ASSIGNMENT: Using the entries that follow, write out the line containing "mismatch_found = True", the line containing "prompt.translate(norm) == hypothesis.translate(norm)", and every line between them, exactly and nothing else.

(Beginning of THE DATA)

-- pv_equiv track=rewrite | github.com/GroenhofBram/whisper-CHOREC | src/post_error_analysis.py | differ_by_other_plosive
-- ===== SOURCE A (Python) =====
-- def differ_by_other_plosive(prompt, hypothesis):
--     plosive_pairs = [("p", "b"), ("t", "d")]
--
--     # Ensure prompt and hypothesis are of the same length
--     if len(prompt) != len(hypothesis):
--         return False
--
--     # Flag to track if a mismatch other than plosive substitution is found
--     mismatch_found = False
--
--     for i in range(len(prompt)):
--         if prompt[i] != hypothesis[i]:
--             # Check if the characters are not the same, and if they are plosive pairs
--             if (prompt[i], hypothesis[i]) not in plosive_pairs and (hypothesis[i], prompt[i]) not in plosive_pairs:
--                 mismatch_found = True
--                 break
--
--     # If no other mismatches were found and there was at least one plosive substitution
--     return not mismatch_found
-- ===== SOURCE B (Python) =====
-- def differ_by_other_plosive(prompt, hypothesis):
--     # Normalize plosive pairs to a canonical representative and compare.
--     norm = str.maketrans("pt", "bd")
--     return prompt.translate(norm) == hypothesis.translate(norm)
-- ===== Notes on version B (the rewrite author's own statement) =====
-- stated objective: simpler
-- what changed: Replaces the indexed loop with break over character positions by a translate-then-compare: both strings are normalized (p->b, t->d) and tested for equality; the length check falls out of string equality.
import Mathlib
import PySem

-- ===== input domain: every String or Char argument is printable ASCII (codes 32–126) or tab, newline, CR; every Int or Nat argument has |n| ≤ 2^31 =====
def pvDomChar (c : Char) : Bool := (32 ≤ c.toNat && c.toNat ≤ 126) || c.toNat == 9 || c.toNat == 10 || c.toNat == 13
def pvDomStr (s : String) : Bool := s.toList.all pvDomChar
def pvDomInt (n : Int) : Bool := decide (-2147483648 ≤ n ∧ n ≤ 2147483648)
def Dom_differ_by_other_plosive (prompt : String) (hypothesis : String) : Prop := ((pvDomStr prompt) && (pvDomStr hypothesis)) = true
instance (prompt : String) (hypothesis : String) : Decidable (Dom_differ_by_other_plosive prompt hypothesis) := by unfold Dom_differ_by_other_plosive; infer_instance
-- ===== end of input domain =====

-- B replaces A's indexed scan-with-break by normalizing p->b, t->d in both strings and comparing for equality (objective: simpler).

-- ===== PORT A =====
-- the for-loop with break: scans indices i upward, sets mismatch_found (= returns true) at the
-- first position that is neither equal nor a plosive pair; indexing is always in range so getD's
-- default is never used.
def pvALoop (p h : List Char) (i : Nat) : Bool :=
  if _ : i < p.length then
    if p.getD i ' ' ≠ h.getD i ' ' then
      if (p.getD i ' ', h.getD i ' ') ∉ [('p','b'),('t','d')] ∧
         (h.getD i ' ', p.getD i ' ') ∉ [('p','b'),('t','d')] then
        true
      else pvALoop p h (i+1)
    else pvALoop p h (i+1)
  else false
termination_by p.length - i

def differ_by_other_plosive (prompt : String) (hypothesis : String) : Bool :=
  if prompt.toList.length ≠ hypothesis.toList.length then false
  else !(pvALoop prompt.toList hypothesis.toList 0)

-- ===== PORT B =====
-- character translation table p->b, t->d (str.maketrans/translate)
def pvNorm (c : Char) : Char := if c = 'p' then 'b' else if c = 't' then 'd' else c

def differ_by_other_plosive_alt (prompt : String) (hypothesis : String) : Bool :=
  prompt.toList.map pvNorm == hypothesis.toList.map pvNorm

-- ===== PRECONDITION & SPEC =====
def Spec_differ_by_other_plosive (prompt : String) (hypothesis : String) (out : Bool) : Prop := out = differ_by_other_plosive_alt prompt hypothesis
instance (prompt : String) (hypothesis : String) (out : Bool) : Decidable (Spec_differ_by_other_plosive prompt hypothesis out) := by unfold Spec_differ_by_other_plosive; infer_instance

-- ===== CLAIM (what is proved, stated in full; the proofs are below) =====
def Claim_equal_differ_by_other_plosive : Prop := ∀ (prompt : String) (hypothesis : String), Dom_differ_by_other_plosive prompt hypothesis → Spec_differ_by_other_plosive prompt hypothesis (differ_by_other_plosive prompt hypothesis)

-- ===== LEMMAS AND PROOFS =====

theorem pvNorm_eq_iff (a b : Char) :
    (pvNorm a = pvNorm b) ↔
      (a = b ∨ (a = 'p' ∧ b = 'b') ∨ (a = 'b' ∧ b = 'p') ∨ (a = 't' ∧ b = 'd') ∨ (a = 'd' ∧ b = 't')) := by
  unfold pvNorm
  split_ifs <;> simp_all [Char.ext_iff] <;> tauto

-- the loop from position i decides inequality of the normalized suffixes (given equal lengths)
theorem pvALoop_eq (p h : List Char) (hl : p.length = h.length) (i : Nat) :
    pvALoop p h i = !((p.drop i).map pvNorm == (h.drop i).map pvNorm) := by
  by_cases hi : i < p.length
  · have hih : i < h.length := hl ▸ hi
    rw [pvALoop]
    have hp : p.drop i = p[i] :: p.drop (i+1) := List.drop_eq_getElem_cons hi
    have hh : h.drop i = h[i] :: h.drop (i+1) := List.drop_eq_getElem_cons hih
    have ih := pvALoop_eq p h hl (i+1)
    have hpg : p.getD i ' ' = p[i] := List.getD_eq_getElem p ' ' hi
    have hhg : h.getD i ' ' = h[i] := List.getD_eq_getElem h ' ' hih
    rw [hp, hh]
    simp only [hi, dif_pos, hpg, hhg, List.map_cons, List.cons_beq_cons, ih]
    by_cases hok : pvNorm p[i] = pvNorm h[i]
    · rcases (pvNorm_eq_iff _ _).mp hok with h1 | h1 | h1 | h1 | h1
      · simp [h1]
      all_goals (rw [h1.1, h1.2]; simp [pvNorm])
    · have hceq : p[i] ≠ h[i] := fun e => hok (congrArg pvNorm e)
      have hm1 : (p[i], h[i]) ∉ [('p','b'),('t','d')] := by
        intro hm
        simp [Prod.ext_iff] at hm
        rcases hm with ⟨e1, e2⟩ | ⟨e1, e2⟩ <;> exact hok (by rw [e1, e2]; decide)
      have hm2 : (h[i], p[i]) ∉ [('p','b'),('t','d')] := by
        intro hm
        simp [Prod.ext_iff] at hm
        rcases hm with ⟨e1, e2⟩ | ⟨e1, e2⟩ <;> exact hok (by rw [e1, e2]; decide)
      rw [if_pos hceq, if_pos ⟨hm1, hm2⟩]
      have hne : (pvNorm p[i] == pvNorm h[i]) = false := by simp [hok]
      simp [hne]
  · rw [pvALoop]
    have hih : ¬ i < h.length := hl ▸ hi
    simp [hi, List.drop_eq_nil_of_le (Nat.le_of_not_lt hi), List.drop_eq_nil_of_le (Nat.le_of_not_lt hih)]
termination_by p.length - i

-- ===== VERDICT (by name: the statement is the Claim_ definition above) =====
theorem differ_by_other_plosive_spec : Claim_equal_differ_by_other_plosive := by
  intro prompt hypothesis _
  unfold Spec_differ_by_other_plosive differ_by_other_plosive differ_by_other_plosive_alt
  by_cases hl : prompt.toList.length = hypothesis.toList.length
  · simp only [hl, ne_eq, not_true_eq_false, if_false]
    rw [pvALoop_eq _ _ hl 0]
    simp
  · simp only [ne_eq, hl, not_false_iff, if_true]
    symm
    apply Bool.eq_false_iff.mpr
    intro hc
    have := List.length_map (f := pvNorm) (as := prompt.toList)
    have h2 : (prompt.toList.map pvNorm).length = (hypothesis.toList.map pvNorm).length := by
      rw [eq_of_beq hc]
    simp at h2
    exact hl h2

(End of THE DATA)

SOLUTION TO THIS TASK:
--                 mismatch_found = True
--                 break
--
--     # If no other mismatches were found and there was at least one plosive substitution
--     return not mismatch_found
-- ===== SOURCE B (Python) =====
-- def differ_by_other_plosive(prompt, hypothesis):
--     # Normalize plosive pairs to a canonical representative and compare.
--     norm = str.maketrans("pt", "bd")
--     return prompt.translate(norm) == hypothesis.translate(norm)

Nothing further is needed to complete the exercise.